> [Problem] From the entries below, reproduce exactly the line containing "(fun res i => res ++ [aChar i]) := by", the line containing "-- ===== VERDICT", and every line in between, with nothing added.

> [Data for this task]
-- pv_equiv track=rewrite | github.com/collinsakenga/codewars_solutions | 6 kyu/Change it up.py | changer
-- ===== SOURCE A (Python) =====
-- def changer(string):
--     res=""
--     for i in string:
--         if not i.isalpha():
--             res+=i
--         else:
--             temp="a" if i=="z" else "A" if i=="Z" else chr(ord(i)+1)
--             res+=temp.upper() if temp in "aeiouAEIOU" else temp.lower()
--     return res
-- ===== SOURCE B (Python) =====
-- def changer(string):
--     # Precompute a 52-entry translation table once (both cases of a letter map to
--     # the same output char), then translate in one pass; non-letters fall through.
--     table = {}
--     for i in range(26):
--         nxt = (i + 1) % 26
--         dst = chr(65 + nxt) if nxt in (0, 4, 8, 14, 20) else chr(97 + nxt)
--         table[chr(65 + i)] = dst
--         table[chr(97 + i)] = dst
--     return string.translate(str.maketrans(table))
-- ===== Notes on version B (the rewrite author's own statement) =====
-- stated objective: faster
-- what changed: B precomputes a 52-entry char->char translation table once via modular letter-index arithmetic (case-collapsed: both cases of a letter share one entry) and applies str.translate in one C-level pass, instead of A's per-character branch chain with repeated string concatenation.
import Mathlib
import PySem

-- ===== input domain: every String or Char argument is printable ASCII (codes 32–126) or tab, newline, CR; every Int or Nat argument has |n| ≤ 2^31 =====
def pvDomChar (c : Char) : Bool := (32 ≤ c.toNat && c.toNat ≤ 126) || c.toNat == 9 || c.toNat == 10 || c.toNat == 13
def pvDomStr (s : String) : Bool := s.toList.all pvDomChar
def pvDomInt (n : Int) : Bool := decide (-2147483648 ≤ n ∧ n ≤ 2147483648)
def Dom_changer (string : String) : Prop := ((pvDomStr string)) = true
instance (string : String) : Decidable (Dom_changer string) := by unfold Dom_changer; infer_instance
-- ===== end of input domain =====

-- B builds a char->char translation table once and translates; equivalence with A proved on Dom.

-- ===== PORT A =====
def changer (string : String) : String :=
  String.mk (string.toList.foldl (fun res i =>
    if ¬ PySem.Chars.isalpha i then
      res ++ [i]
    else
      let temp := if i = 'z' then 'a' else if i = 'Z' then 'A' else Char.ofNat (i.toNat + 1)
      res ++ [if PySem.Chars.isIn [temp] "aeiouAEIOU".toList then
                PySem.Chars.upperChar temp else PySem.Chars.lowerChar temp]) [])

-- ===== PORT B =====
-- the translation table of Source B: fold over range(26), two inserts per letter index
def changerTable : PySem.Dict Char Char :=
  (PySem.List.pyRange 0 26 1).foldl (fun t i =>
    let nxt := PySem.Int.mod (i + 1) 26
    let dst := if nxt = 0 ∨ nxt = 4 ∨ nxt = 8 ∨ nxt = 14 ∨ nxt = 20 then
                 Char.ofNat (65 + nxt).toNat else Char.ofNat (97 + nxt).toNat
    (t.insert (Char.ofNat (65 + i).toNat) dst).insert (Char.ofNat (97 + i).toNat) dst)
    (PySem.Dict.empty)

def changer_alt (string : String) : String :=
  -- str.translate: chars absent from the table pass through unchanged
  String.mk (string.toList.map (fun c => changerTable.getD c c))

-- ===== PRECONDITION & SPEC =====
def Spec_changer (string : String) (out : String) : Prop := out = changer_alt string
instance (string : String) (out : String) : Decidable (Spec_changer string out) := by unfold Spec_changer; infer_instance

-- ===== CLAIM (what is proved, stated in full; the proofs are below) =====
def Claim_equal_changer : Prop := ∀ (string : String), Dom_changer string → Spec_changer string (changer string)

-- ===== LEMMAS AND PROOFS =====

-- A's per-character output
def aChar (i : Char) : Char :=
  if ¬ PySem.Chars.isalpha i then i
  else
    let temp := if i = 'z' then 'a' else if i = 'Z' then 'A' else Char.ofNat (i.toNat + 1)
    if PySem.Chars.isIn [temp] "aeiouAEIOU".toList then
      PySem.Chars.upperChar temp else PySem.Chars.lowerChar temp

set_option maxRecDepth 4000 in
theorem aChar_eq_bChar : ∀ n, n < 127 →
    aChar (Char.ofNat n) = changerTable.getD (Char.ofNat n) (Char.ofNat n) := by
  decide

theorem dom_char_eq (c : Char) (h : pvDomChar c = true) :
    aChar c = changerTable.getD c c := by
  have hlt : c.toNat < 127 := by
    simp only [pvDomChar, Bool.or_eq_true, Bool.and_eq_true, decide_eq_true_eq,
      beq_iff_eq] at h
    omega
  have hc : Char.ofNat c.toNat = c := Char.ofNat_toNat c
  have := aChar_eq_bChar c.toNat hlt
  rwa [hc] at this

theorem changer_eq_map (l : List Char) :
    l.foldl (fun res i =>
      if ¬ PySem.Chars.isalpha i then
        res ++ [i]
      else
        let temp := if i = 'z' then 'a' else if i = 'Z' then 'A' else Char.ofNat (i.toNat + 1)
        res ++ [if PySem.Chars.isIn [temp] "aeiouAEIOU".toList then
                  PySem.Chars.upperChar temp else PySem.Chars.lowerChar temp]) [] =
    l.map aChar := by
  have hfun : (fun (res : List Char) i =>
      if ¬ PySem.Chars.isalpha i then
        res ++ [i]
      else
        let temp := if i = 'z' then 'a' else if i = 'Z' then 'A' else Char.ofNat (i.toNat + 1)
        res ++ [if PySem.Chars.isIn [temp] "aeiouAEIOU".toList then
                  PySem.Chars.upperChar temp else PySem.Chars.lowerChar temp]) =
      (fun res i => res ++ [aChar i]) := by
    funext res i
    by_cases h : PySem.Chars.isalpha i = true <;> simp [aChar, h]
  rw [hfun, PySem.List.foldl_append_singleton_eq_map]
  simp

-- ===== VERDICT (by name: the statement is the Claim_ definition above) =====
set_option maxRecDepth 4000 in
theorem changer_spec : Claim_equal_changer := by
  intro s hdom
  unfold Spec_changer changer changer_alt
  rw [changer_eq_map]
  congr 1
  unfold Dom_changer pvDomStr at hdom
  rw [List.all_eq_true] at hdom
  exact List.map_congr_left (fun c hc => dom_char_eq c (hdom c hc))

> [Written response]
      (fun res i => res ++ [aChar i]) := by
    funext res i
    by_cases h : PySem.Chars.isalpha i = true <;> simp [aChar, h]
  rw [hfun, PySem.List.foldl_append_singleton_eq_map]
  simp

-- ===== VERDICT (by name: the statement is the Claim_ definition above) =====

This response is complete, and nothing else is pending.